I descended the mountains and fled away from the advancing cloud. I knew I could not outpace it, but if I could get to the point where I would descend off the plateau, or, if luck were on my side, to below the snow line, I knew navigating my way back would be much simpler. As I ran, tendrils of fog began to overtake me, the way ahead slowly fading into nothingness. Gradually, everything turned white; I could not tell what was land or sky. I stopped, for I knew to run blindly into the whiteout would be my undoing. Spindrift whipped around my feet as I pulled more layers on, as for a time, I would not be running. I navigated slowly, double checking where I was, making sure I knew where the hill was behind me, taking bearings, searching for any features of note on this barren plateau. I consulted my phone sparingly, using it to double check my position, for in this completely white world, it would be so easy to become disorientated and stray. I fought the urge to run, to panic and sprint in the direction I thought the way down would be. To try to escape as quickly as possible. I stayed at a steady walking pace, trusting in my map and compass for guidance.

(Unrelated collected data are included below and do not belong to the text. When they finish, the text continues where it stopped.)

-- pv_equiv track=rewrite | github.com/vinchinzu/euler | python/360.py | _enumerate_integer_triples_on_sphere
-- ===== SOURCE A (Python) =====
-- from typing import Tuple
--
-- OCTANT_MULTIPLIER: int = 8
--
-- PLANE_MULTIPLIER: int = 4
--
-- AXIS_MULTIPLIER: int = 2
--
-- def integer_sqrt(n: int) -> int:
--     """Return floor(sqrt(n)) for non-negative n using integer arithmetic.
--
--     Negative inputs return 0, mirroring the behavior of the original Ruby code.
--     For correct usage in this module, callers should avoid passing negatives.
--     """
--
--     if n < 0:
--         return 0
--     if n in (0, 1):
--         return n
--
--     low, high = 1, n
--     while low <= high:
--         mid = (low + high) // 2
--         sq = mid * mid
--         if sq == n:
--             return mid
--         if sq < n:
--             low = mid + 1
--         else:
--             high = mid - 1
--     return high
--
-- def _enumerate_integer_triples_on_sphere(r: int) -> Tuple[int, int]:
--     """Enumerate integer triples (x, y, z) on the sphere x^2 + y^2 + z^2 = r^2.
--
--     Returns a tuple (count, manhattan_sum) for the first octant (x, y, z >= 0).
--     Used as a helper for the brute-force implementation.
--     """
--
--     r_squared = r * r
--     total_manhattan_sum = 0
--
--     for x in range(0, r + 1):
--         x_sq = x * x
--         remaining = r_squared - x_sq
--         if remaining < 0:
--             break
--
--         y_max = integer_sqrt(remaining)
--         for y in range(0, y_max + 1):
--             y_sq = y * y
--             z_sq = remaining - y_sq
--             if z_sq < 0:
--                 continue
--             z = integer_sqrt(z_sq)
--             if z * z != z_sq:
--                 continue
--             _, quadrant_sum = count_and_sum_quadrants_improved(x, y, z)
--             total_manhattan_sum += quadrant_sum
--
--     return 0, total_manhattan_sum
--
-- def count_and_sum_quadrants_improved(a: int, b: int, c: int) -> Tuple[int, int]:
--     """Return (count, manhattan_sum) over all sign-variants of (a, b, c).
--
--     The result exploits symmetry:
--     - 3 non-zero coords: 8 symmetric points.
--     - 2 non-zero, 1 zero: 4 symmetric points (lying in coordinate planes).
--     - 1 non-zero, 2 zero: 2 symmetric points (lying on axes).
--     - all zero: the origin.
--     """
--
--     coords = (a, b, c)
--     zero_count = sum(1 for v in coords if v == 0)
--     non_zero_coords = [v for v in coords if v != 0]
--
--     if zero_count == 0:
--         # All three non-zero
--         manhattan = sum(non_zero_coords)
--         return OCTANT_MULTIPLIER, OCTANT_MULTIPLIER * manhattan
--     if zero_count == 1:
--         # Exactly one zero
--         manhattan = sum(non_zero_coords)
--         return PLANE_MULTIPLIER, PLANE_MULTIPLIER * manhattan
--     if zero_count == 2:
--         # Exactly two zeros
--         non_zero = non_zero_coords[0]
--         return AXIS_MULTIPLIER, AXIS_MULTIPLIER * non_zero
--     if zero_count == 3:
--         # All zeros (origin)
--         return 1, 0
--
--     msg = "Invalid coordinates"
--     raise ValueError(msg)
-- ===== SOURCE B (Python) =====
-- from typing import Tuple
--
--
-- def _quadrant_sum(x: int, y: int, z: int) -> int:
--     """Manhattan-distance contribution of all sign-variants of (x, y, z):
--     each of the k non-zero coordinates doubles the orbit."""
--     nz = [v for v in (x, y, z) if v != 0]
--     return (2 ** len(nz) if nz else 1) * sum(nz)
--
--
-- def _enumerate_integer_triples_on_sphere(r: int) -> Tuple[int, int]:
--     r_squared = r * r
--     # hash table of perfect squares: square -> its non-negative root
--     root = {z * z: z for z in range(0, r + 1)}
--     total = 0
--     for x in range(0, r + 1):
--         for y in range(0, r + 1):
--             z = root.get(r_squared - x * x - y * y)
--             if z is not None:
--                 total += _quadrant_sum(x, y, z)
--     return 0, total
-- ===== Notes on version B (the rewrite author's own statement) =====
-- stated objective: faster
-- what changed: A computes z in closed form per cell (y bounded by a hand-written binary-search integer sqrt, z = integer_sqrt(remaining - y*y) plus a perfect-square check); B has no integer sqrt at all: it precomputes a hash table mapping each perfect square to its root and resolves z by a single dictionary lookup per (x, y) cell, and folds the quadrant case analysis into a single power-of-two multiplier formula.
import Mathlib
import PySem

Your mind plays tricks on you when you are unable to see what is ahead. As a child, I would amuse myself on walks by trying to see how far I could walk along a path with my eyes closed. After only around 10 steps, I would be on the edge of a garish precipice, my knees folding in terror of the drop ahead, my arms outstretched to prevent me overbalancing. When I opened my eyes, there would be no drop. I felt the same here as I did back then, the blackness being replaced by white. The map showed me there was nothing to fall off, no cliffs or drops, but with every step, I felt like I would plunge into some great abyss. Onwards I trudged. The whiteness was eerie, never have I felt such solitude; my senses strained for something to latch onto in the blankness, the only sound being the wind blowing around me. I was beginning my descent now, after meticulously checking both map and phone that I was on the correct track, and I felt calmer. I knew soon, I would sink below the clouds.

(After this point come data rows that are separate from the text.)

lemma bbARec_correct (m n : Int) : ∀ (fuel : Nat) (k r c : Int)
    (memo : PySem.Dict (Int × Int × Int) Int), 0 ≤ k → k.toNat < fuel → GoodMemo m n memo →
    (bbARec fuel m n k r c memo).1 = bbW m n k.toNat r c ∧
      GoodMemo m n (bbARec fuel m n k r c memo).2 := by
  intro fuel
  induction fuel with
  | zero => intro k r c memo hk hf _; omega
  | succ fuel ih =>
    intro k r c memo hk hf hgood
    by_cases hin : 0 ≤ r ∧ r < m ∧ 0 ≤ c ∧ c < n
    · by_cases hk0 : k = 0
      · subst hk0
        simp [bbARec, bbW, hin.1, hin.2.1, hin.2.2.1, hin.2.2.2]
        exact hgood
      · have hrow : ¬(¬(0 ≤ r ∧ r < m) ∨ ¬(0 ≤ c ∧ c < n)) := by
          push_neg; exact ⟨⟨hin.1, hin.2.1⟩, hin.2.2.1, hin.2.2.2⟩
        rw [bbARec, if_neg hrow, if_neg hk0]
        cases hmemo : memo.get? (r, c, k) with
        | some v =>
          simp only
          exact ⟨hgood r c k v hmemo, hgood⟩
        | none =>
          simp only
          have hk1 : (k - 1).toNat < fuel := by omega
          have hk1' : 0 ≤ k - 1 := by omega
          obtain ⟨e1, g1⟩ := ih (k - 1) (r + 1) c memo hk1' hk1 hgood
          obtain ⟨e2, g2⟩ := ih (k - 1) r (c + 1) _ hk1' hk1 g1
          obtain ⟨e3, g3⟩ := ih (k - 1) (r - 1) c _ hk1' hk1 g2
          obtain ⟨e4, g4⟩ := ih (k - 1) r (c - 1) _ hk1' hk1 g3
          have hW : bbW m n k.toNat r c =
              bbW m n (k - 1).toNat (r + 1) c + bbW m n (k - 1).toNat r (c + 1) +
              bbW m n (k - 1).toNat (r - 1) c + bbW m n (k - 1).toNat r (c - 1) := by
            have hsk : k.toNat = (k - 1).toNat + 1 := by omega
            rw [hsk, bbW, if_pos hin]
          refine ⟨by rw [e1, e2, e3, e4, hW], ?_⟩
          intro r' c' kk' v' hget
          rw [PySem.Dict.get?_insert] at hget
          split_ifs at hget with heq
          · obtain ⟨h1, h2, h3⟩ : r' = r ∧ c' = c ∧ kk' = k := by
              simpa [Prod.ext_iff] using heq
            subst h1; subst h2; subst h3
            injection hget with hv
            rw [← hv, e1, e2, e3, e4, hW]
          · exact g4 r' c' kk' v' hget
    · have hrow : ¬(0 ≤ r ∧ r < m) ∨ ¬(0 ≤ c ∧ c < n) := by
        by_contra hcon
        push_neg at hcon
        exact hin ⟨hcon.1.1, hcon.1.2, hcon.2.1, hcon.2.2⟩
      rw [bbARec, if_pos hrow]
      exact ⟨(bbW_oob m n k.toNat r c hin).symm, hgood⟩

-- the break is sound: bbLoop computes exactly s iterated sweeps
lemma bbLoop_eq_iterate (m n : Int) : ∀ (s : Nat) (d : List (List Int)),
    bbLoop m n s d = (bbStep m n)^[s] d := by
  intro s
  induction s with
  | zero => intro d; rfl
  | succ s ih =>
    intro d
    rw [bbLoop]
    split_ifs with h
    · rw [Function.iterate_fixed h]
    · rw [ih (bbStep m n d), ← Function.iterate_succ_apply]

-- getD of a mapped range
lemma getD_map_range {α : Type} (N : Nat) (f : Nat → α) (d : α) (i : Nat) (h : i < N) :
    ((List.range N).map f).getD i d = f i := by
  rw [List.getD_eq_getElem?_getD]
  simp [h]

-- the table after s sweeps holds bbW s on every in-range cell
lemma table_correct (m n : Int) : ∀ (s : Nat) (i j : Nat), i < m.toNat → j < n.toNat →
    (((bbStep m n)^[s]
        ((List.range m.toNat).map (fun _ => (List.range n.toNat).map (fun _ => (0 : Int))))).getD i []).getD j 0
      = bbW m n s (i : Int) (j : Int) := by
  intro s
  induction s with
  | zero =>
    intro i j hi hj
    have hin : 0 ≤ (i : Int) ∧ (i : Int) < m ∧ 0 ≤ (j : Int) ∧ (j : Int) < n := by omega
    simp only [Function.iterate_zero, id]
    rw [getD_map_range m.toNat _ [] i hi, getD_map_range n.toNat _ 0 j hj]
    simp [bbW, hin]
  | succ s ih =>
    intro i j hi hj
    rw [Function.iterate_succ_apply']
    rw [bbStep]
    rw [getD_map_range m.toNat _ [] i hi]
    rw [getD_map_range n.toNat _ 0 j hj]
    have hin : 0 ≤ (i : Int) ∧ (i : Int) < m ∧ 0 ≤ (j : Int) ∧ (j : Int) < n := by omega
    have hnb : ∀ rr cc : Int,
        bbNeighbor m n ((bbStep m n)^[s]
          ((List.range m.toNat).map (fun _ => (List.range n.toNat).map (fun _ => (0 : Int))))) rr cc
        = bbW m n s rr cc := by
      intro rr cc
      by_cases hrc : 0 ≤ rr ∧ rr < m ∧ 0 ≤ cc ∧ cc < n
      · rw [bbNeighbor, if_neg (by exact fun h => h hrc)]
        have hrr : rr.toNat < m.toNat := by omega
        have hcc : cc.toNat < n.toNat := by omega
        have := ih rr.toNat cc.toNat hrr hcc
        rwa [Int.toNat_of_nonneg hrc.1, Int.toNat_of_nonneg hrc.2.2.1] at this
      · rw [bbNeighbor, if_pos hrc, bbW_oob m n s rr cc hrc]
    rw [hnb, hnb, hnb, hnb, bbW, if_pos hin]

Eventually, details began to form below me; to this day never have I been so grateful to see the colour green. Still in the snow and cloud, I could see the moor below, welcoming me down to safety. Soon, even the snow began to dissipate, until I was once again on a brown earth path. Reaching the bridge that I had crossed what seems like an age ago. I looked up to the mountain I had been on. It had disappeared, shrouded in cloud. I half expected to see the cloud descending, rushing down the slope to engulf me like a pyroclastic flow. I began to run again, slowly, for in that moment my heart was not in it. Before long I arrived back at the visitor centre where I had started. The bright colours, the staff, the information boards, the cafe. All of it seemed a surreal juxtaposition compared to the mountain I had been on. I remembered that, almost childlike fear, of panic and apprehension I had felt of the thought of getting lost. Of not knowing where I was, and not trusting my senses.

I have returned to the plateau many times since; both to Bynack More and to other sections of the great expanse. Never has one trip tested me quite as much as this one. Never have I felt such a trial than having to navigate through a whiteout.